新ルールでどう変わるのか?
2012年07月09日 (月) | 編集 |
本日は、SayOss!Vol.12in東京合同練習会で、約280名の選手の参加して練習試合が行われ、最後に新ルールの講習会が行われました。

WKFレフリーのゴルバニ先生による新ルールの説明の後、選抜された選手が試合を行いました。

試合の最中、私がマイクで試合の解説を行いましたが、特に強調したのは2名のジャッジが旗を出さなければポイントにならないということで、突きによるポイントが極端に少なかった点です。

数年前からJKFan誌上で、日本人の中段突きがポイントになりにくいことに警鐘を鳴らしていましたが、この新ルールの下では、さらにそれが加速された感があります。

5月末に行われた東アジア大会を観戦された方から、「なんで、日本人の突き(特に中段)はポイントにならないのですか?」と訊かれました。
東アジア大会では日本人というよりも、全体的に突きによるポイントが少なかったのではないでしょうか?
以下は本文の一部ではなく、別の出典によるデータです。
-- pv_equiv track=rewrite | github.com/thierryxdp/TCC | problems/835/solution_345576.py | melhor_volta
-- ===== SOURCE A (Python) =====
-- def melhor_volta(lista):
--     """Dado uma matriz com os tempos dos corredores em cada volta, a função retorna uma tupla informando quem obteve a melhor volta, o tempo dessa volta e o número da volta, respectivamente;
--     lista[list...]->tuple"""
--     avaliacao=[]
--     for i in range(len(lista)):
--         list.append(avaliacao,min(lista[i]))
--     tempo= min(avaliacao)
--     corredor=list.index(avaliacao,tempo)+1
--     volta=list.index(lista[corredor-1],tempo)+1
--     return (corredor,tempo,volta)
-- ===== SOURCE B (Python) =====
-- def melhor_volta(lista):
--     """Single pass: keep a running best (runner, time, lap) using strict '<'
--     so the first row achieving the overall minimum wins, as Python's min/index do."""
--     best = None
--     for i, row in enumerate(lista):
--         t = min(row)
--         if best is None or t < best[1]:
--             best = (i + 1, t, row.index(t) + 1)
--     if best is None:
--         raise ValueError("melhor_volta() arg is an empty sequence")
--     return best
-- ===== Notes on version B (the rewrite author's own statement) =====
-- stated objective: simpler
-- what changed: A's four phases (build the list of per-row minima, take its min, scan it for the index, scan the winning row again) are merged into one running-best pass over enumerate(lista) that records (runner, time, lap) inline, using strict '<' to keep first-occurrence tie-breaking.
import Mathlib
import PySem

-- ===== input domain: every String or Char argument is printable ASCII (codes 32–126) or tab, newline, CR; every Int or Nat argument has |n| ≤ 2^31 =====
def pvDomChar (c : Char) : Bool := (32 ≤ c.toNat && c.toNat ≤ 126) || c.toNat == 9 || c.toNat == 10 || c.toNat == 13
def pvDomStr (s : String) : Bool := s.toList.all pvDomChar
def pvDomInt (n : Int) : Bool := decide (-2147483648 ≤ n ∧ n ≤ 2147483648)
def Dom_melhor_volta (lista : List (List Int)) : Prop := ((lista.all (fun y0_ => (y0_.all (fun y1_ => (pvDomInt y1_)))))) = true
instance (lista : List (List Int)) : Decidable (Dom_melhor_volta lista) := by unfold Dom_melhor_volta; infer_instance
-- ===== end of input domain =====

-- B replaces A's four phases (build the list of row minima, min over it, index scan, inner index scan)
-- by one running-best pass over enumerate(lista); same return value (objective: simpler).

-- ===== PORT A =====
def melhor_volta (lista : List (List Int)) : Int × Int × Int :=
  let avaliacao := (PySem.List.pyRange 0 lista.length 1).foldl
    (fun acc i => acc ++ [(PySem.List.min? (PySem.List.pyGetD lista i []) (fun y => y)).getD 0]) []
  let tempo := (PySem.List.min? avaliacao (fun y => y)).getD 0
  let corredor : Int := ((PySem.List.index? avaliacao tempo).getD 0 : Int) + 1
  let volta : Int := ((PySem.List.index? (PySem.List.pyGetD lista (corredor - 1) []) tempo).getD 0 : Int) + 1
  (corredor, tempo, volta)

-- ===== PORT B =====
def melhor_volta_alt (lista : List (List Int)) : Int × Int × Int :=
  ((PySem.List.enumerate lista 0).foldl
    (fun best p =>
      let t := (PySem.List.min? p.2 (fun y => y)).getD 0
      match best with
      | none => some (p.1 + 1, t, ((PySem.List.index? p.2 t).getD 0 : Int) + 1)
      | some b =>
        if t < b.2.1 then some (p.1 + 1, t, ((PySem.List.index? p.2 t).getD 0 : Int) + 1)
        else some b)
    none).getD (0, 0, 0)

-- ===== PRECONDITION & SPEC =====
-- Pre_ excludes exactly the inputs where Python A raises ValueError: an empty outer list
-- (min of the empty avaliacao) or any empty row (min of an empty row).
def Pre_melhor_volta (lista : List (List Int)) : Prop := lista ≠ [] ∧ ∀ r ∈ lista, r ≠ []
instance (lista : List (List Int)) : Decidable (Pre_melhor_volta lista) := by unfold Pre_melhor_volta; infer_instance
def pvWitness_melhor_volta : List (List Int) := [[3, 1], [2, 1, 4]]
def Spec_melhor_volta (lista : List (List Int)) (out : Int × Int × Int) : Prop := out = melhor_volta_alt lista
instance (lista : List (List Int)) (out : Int × Int × Int) : Decidable (Spec_melhor_volta lista out) := by unfold Spec_melhor_volta; infer_instance

-- ===== CLAIM (what is proved, stated in full; the proofs are below) =====
def Claim_equal_melhor_volta : Prop := ∀ (lista : List (List Int)), Dom_melhor_volta lista → Pre_melhor_volta lista → Spec_melhor_volta lista (melhor_volta lista)

-- ===== LEMMAS AND PROOFS =====

-- minimum of a row, as both ports compute it
def minI (r : List Int) : Int := (PySem.List.min? r (fun y => y)).getD 0
-- 1-based first index of t in r, as both ports compute it
def idxI (r : List Int) (t : Int) : Int := ((PySem.List.index? r t).getD 0 : Int) + 1

-- common reference recursion: first row achieving the minimum of the row minima
def refA : List (List Int) → Int × Int × Int
  | [] => (0, 0, 0)
  | [r] => (1, minI r, idxI r (minI r))
  | r :: s :: rest =>
      let p := refA (s :: rest)
      if minI r ≤ p.2.1 then (1, minI r, idxI r (minI r)) else (p.1 + 1, p.2.1, p.2.2)

lemma foldl_min_comm (t : List Int) : ∀ (x y : Int), t.foldl min (min x y) = min x (t.foldl min y) := by
  induction t with
  | nil => intro x y; simp
  | cons a t ih =>
    intro x y
    simp only [List.foldl_cons]
    rw [min_assoc, ih]

lemma ref_tempo : ∀ (r : List Int) (rest : List (List Int)),
    (refA (r :: rest)).2.1 = (rest.map minI).foldl min (minI r) := by
  intro r rest
  induction rest generalizing r with
  | nil => simp [refA]
  | cons s rest ih =>
    have hs := ih s
    simp only [refA, List.map_cons, List.foldl_cons]
    rw [foldl_min_comm, ← hs]
    by_cases h : minI r ≤ (refA (s :: rest)).2.1
    · rw [if_pos h]; simp; omega
    · rw [if_neg h]; simp; omega

lemma ref_char : ∀ (r : List Int) (rest : List (List Int)),
    ∃ k : Nat,
      PySem.List.index? ((r :: rest).map minI) ((refA (r :: rest)).2.1) = some k ∧
      (refA (r :: rest)).1 = (k : Int) + 1 ∧
      (∃ hk : k < (r :: rest).length,
        (refA (r :: rest)).2.2 = idxI ((r :: rest)[k]) ((refA (r :: rest)).2.1)) := by
  intro r rest
  induction rest generalizing r with
  | nil =>
    refine ⟨0, ?_, by simp [refA], ⟨by simp, ?_⟩⟩
    · simp [refA]
    · simp [refA]
  | cons s rest ih =>
    by_cases h : minI r ≤ (refA (s :: rest)).2.1
    · refine ⟨0, ?_, ?_, ⟨by simp, ?_⟩⟩
      · simp only [refA, if_pos h, List.map_cons]
        exact PySem.List.index?_cons_self _ _
      · simp [refA, if_pos h]
      · simp [refA, if_pos h]
    · obtain ⟨k, hidx, hfst, hk, hv⟩ := ih s
      have hne : minI r ≠ (refA (s :: rest)).2.1 := by omega
      refine ⟨k + 1, ?_, ?_, ⟨by simpa using Nat.succ_lt_succ hk, ?_⟩⟩
      · rw [List.map_cons] at hidx
        simp only [refA, if_neg h, List.map_cons]
        rw [PySem.List.index?_cons_of_ne (h := hne), hidx]
        rfl
      · simp only [refA, if_neg h]
        push_cast
        omega
      · simp only [refA, if_neg h]
        simpa using hv

-- A computes refA on nonempty input
lemma A_eq_ref (r : List Int) (rest : List (List Int)) :
    melhor_volta (r :: rest) = refA (r :: rest) := by
  have hav : (PySem.List.pyRange 0 (r :: rest).length 1).foldl
      (fun acc i => acc ++ [(PySem.List.min? (PySem.List.pyGetD (r :: rest) i []) (fun y => y)).getD 0]) []
      = (r :: rest).map minI := by
    rw [PySem.List.foldl_pyRange_zero_pyGetD' (r :: rest) []
      (fun acc row => acc ++ [(PySem.List.min? row (fun y => y)).getD 0]) []]
    simpa [minI] using PySem.List.foldl_append_singleton_eq_map
      (fun row => (PySem.List.min? row (fun y => y)).getD 0) (r :: rest) []
  have htempo : (PySem.List.min? ((r :: rest).map minI) (fun y => y)).getD 0
      = (refA (r :: rest)).2.1 := by
    rw [List.map_cons, PySem.List.min?_id_cons, ref_tempo]
    rfl
  obtain ⟨k, hidx, hfst, hk, hv⟩ := ref_char r rest
  show ((((PySem.List.index? _ _).getD 0 : Int) + 1), _, _) = _
  rw [hav, htempo, hidx]
  have hget : PySem.List.pyGetD (r :: rest) ((k : Int) + 1 - 1) [] = (r :: rest)[k] := by
    rw [show ((k:Int)+1-1) = ((k:Nat):Int) by omega, PySem.List.pyGetD_natCast]
    simp [List.getD_eq_getElem?_getD, List.getElem?_eq_getElem hk]
  refine Prod.ext ?_ (Prod.ext rfl ?_)
  · simpa using hfst.symm
  · show ((PySem.List.index? (PySem.List.pyGetD (r :: rest) (((k:Nat):Int) + 1 - 1) []) _).getD 0 : Int) + 1 = _
    rw [hget, hv]
    rfl

-- B's step function, named for the proofs (definitionally the fold body of melhor_volta_alt)
def stepB (best : Option (Int × Int × Int)) (p : Int × List Int) : Option (Int × Int × Int) :=
  match best with
  | none => some (p.1 + 1, minI p.2, idxI p.2 (minI p.2))
  | some b => if minI p.2 < b.2.1 then some (p.1 + 1, minI p.2, idxI p.2 (minI p.2)) else some b

lemma alt_eq_stepB (lista : List (List Int)) :
    melhor_volta_alt lista = ((PySem.List.enumerate lista 0).foldl stepB none).getD (0, 0, 0) := by
  rfl

lemma refA_cons_le (r s : List Int) (rest : List (List Int))
    (h : minI r ≤ (refA (s :: rest)).2.1) :
    refA (r :: s :: rest) = (1, minI r, idxI r (minI r)) := by
  simp [refA, if_pos h]

lemma refA_cons_gt (r s : List Int) (rest : List (List Int))
    (h : ¬ minI r ≤ (refA (s :: rest)).2.1) :
    refA (r :: s :: rest)
      = ((refA (s :: rest)).1 + 1, (refA (s :: rest)).2.1, (refA (s :: rest)).2.2) := by
  simp [refA, if_neg h]

-- B's running-best fold, started from a recorded best, computes refA of the remaining rows
lemma B_run : ∀ (rest : List (List Int)) (i : Int) (b : Int × Int × Int),
    (PySem.List.enumerate rest i).foldl stepB (some b)
    = some (match rest with
            | [] => b
            | _ :: _ =>
              if (refA rest).2.1 < b.2.1
              then ((refA rest).1 + i, (refA rest).2.1, (refA rest).2.2)
              else b) := by
  intro rest
  induction rest with
  | nil => intro i b; simp [PySem.List.enumerate_nil]
  | cons r rest ih =>
    intro i b
    rw [PySem.List.enumerate_cons, List.foldl_cons]
    show (PySem.List.enumerate rest (i + 1)).foldl stepB (stepB (some b) (i, r)) = _
    simp only [stepB]
    by_cases ht : minI r < b.2.1
    · rw [if_pos ht, ih]
      cases rest with
      | nil =>
        simp only [refA]
        rw [if_pos (by omega)]
        simp [Prod.ext_iff]; omega
      | cons s rest' =>
        by_cases h2 : minI r ≤ (refA (s :: rest')).2.1
        · rw [refA_cons_le r s rest' h2, if_neg (by simp; omega), if_pos (by omega)]
          simp [Prod.ext_iff]; omega
        · rw [refA_cons_gt r s rest' h2, if_pos (by simp; omega), if_pos (by simp; omega)]
          simp [Prod.ext_iff]; omega
    · rw [if_neg ht, ih]
      cases rest with
      | nil =>
        simp only [refA]
        rw [if_neg (by omega)]
      | cons s rest' =>
        by_cases h2 : minI r ≤ (refA (s :: rest')).2.1
        · rw [refA_cons_le r s rest' h2, if_neg (by omega), if_neg (by omega)]
        · rw [refA_cons_gt r s rest' h2]
          by_cases h3 : (refA (s :: rest')).2.1 < b.2.1
          · rw [if_pos h3, if_pos (by omega)]
            simp [Prod.ext_iff]; omega
          · rw [if_neg h3, if_neg (by omega)]

lemma B_eq_ref (r : List Int) (rest : List (List Int)) :
    melhor_volta_alt (r :: rest) = refA (r :: rest) := by
  rw [alt_eq_stepB, PySem.List.enumerate_cons, List.foldl_cons]
  show ((PySem.List.enumerate rest (0 + 1)).foldl stepB (stepB none (0, r))).getD (0, 0, 0) = _
  simp only [stepB]
  rw [B_run]
  cases rest with
  | nil => simp [refA]
  | cons s rest' =>
    by_cases h2 : minI r ≤ (refA (s :: rest')).2.1
    · rw [refA_cons_le r s rest' h2, if_neg (by simp; omega)]
      simp
    · rw [refA_cons_gt r s rest' h2, if_pos (by simp; omega)]
      simp

-- ===== VERDICT (by name: the statement is the Claim_ definition above) =====
theorem melhor_volta_spec : Claim_equal_melhor_volta := by
  intro lista _ hpre
  unfold Spec_melhor_volta
  cases lista with
  | nil => exact absurd rfl hpre.1
  | cons r rest => rw [A_eq_ref, B_eq_ref]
今回、新ルールによる試合を行ってくれたのは、各道場のトップクラスの選手たちです。中には何名も日本のトップレベルの選手がいました。
その選手たちの突きが、特に中段突きがなかなかポイントにならない。

多くは、蹴りや投げで3ポイントは取れるが、突きで1ポイントを取ることができないという試合でした。


このルールで2名以上のジャッジに旗を上げさせるには、本当にきれいに技が決まらなければならないのです。そうなると、基本がどれだけ仕上がっていて、強い技を出せるかが特に重要になってきます。



今日、新ルールの講習前にゴルバニ先生と雑談した際にも、私はほぼ全員が足をドンドン鳴らしているのが気になって、私は

「こんなにドンドン鳴らして組手をするのは日本だけですね。」

と言いました。

小さい頃、それも幼児の頃から試合に明け暮れ、道場の練習が試合用の形と試合用の組手というメニューなのは、私たちが知っている限りでは日本だけです。
ゴルバニ先生の祖国のイランでも、子供のうちから競技空手だけに特化することはありません。

先生も、

「子供がこんなに競技力が高いのは日本くらいです」

というほど競技に特化しているのですが、私は今後この競技力の高さがかえって仇にならないか心配しています。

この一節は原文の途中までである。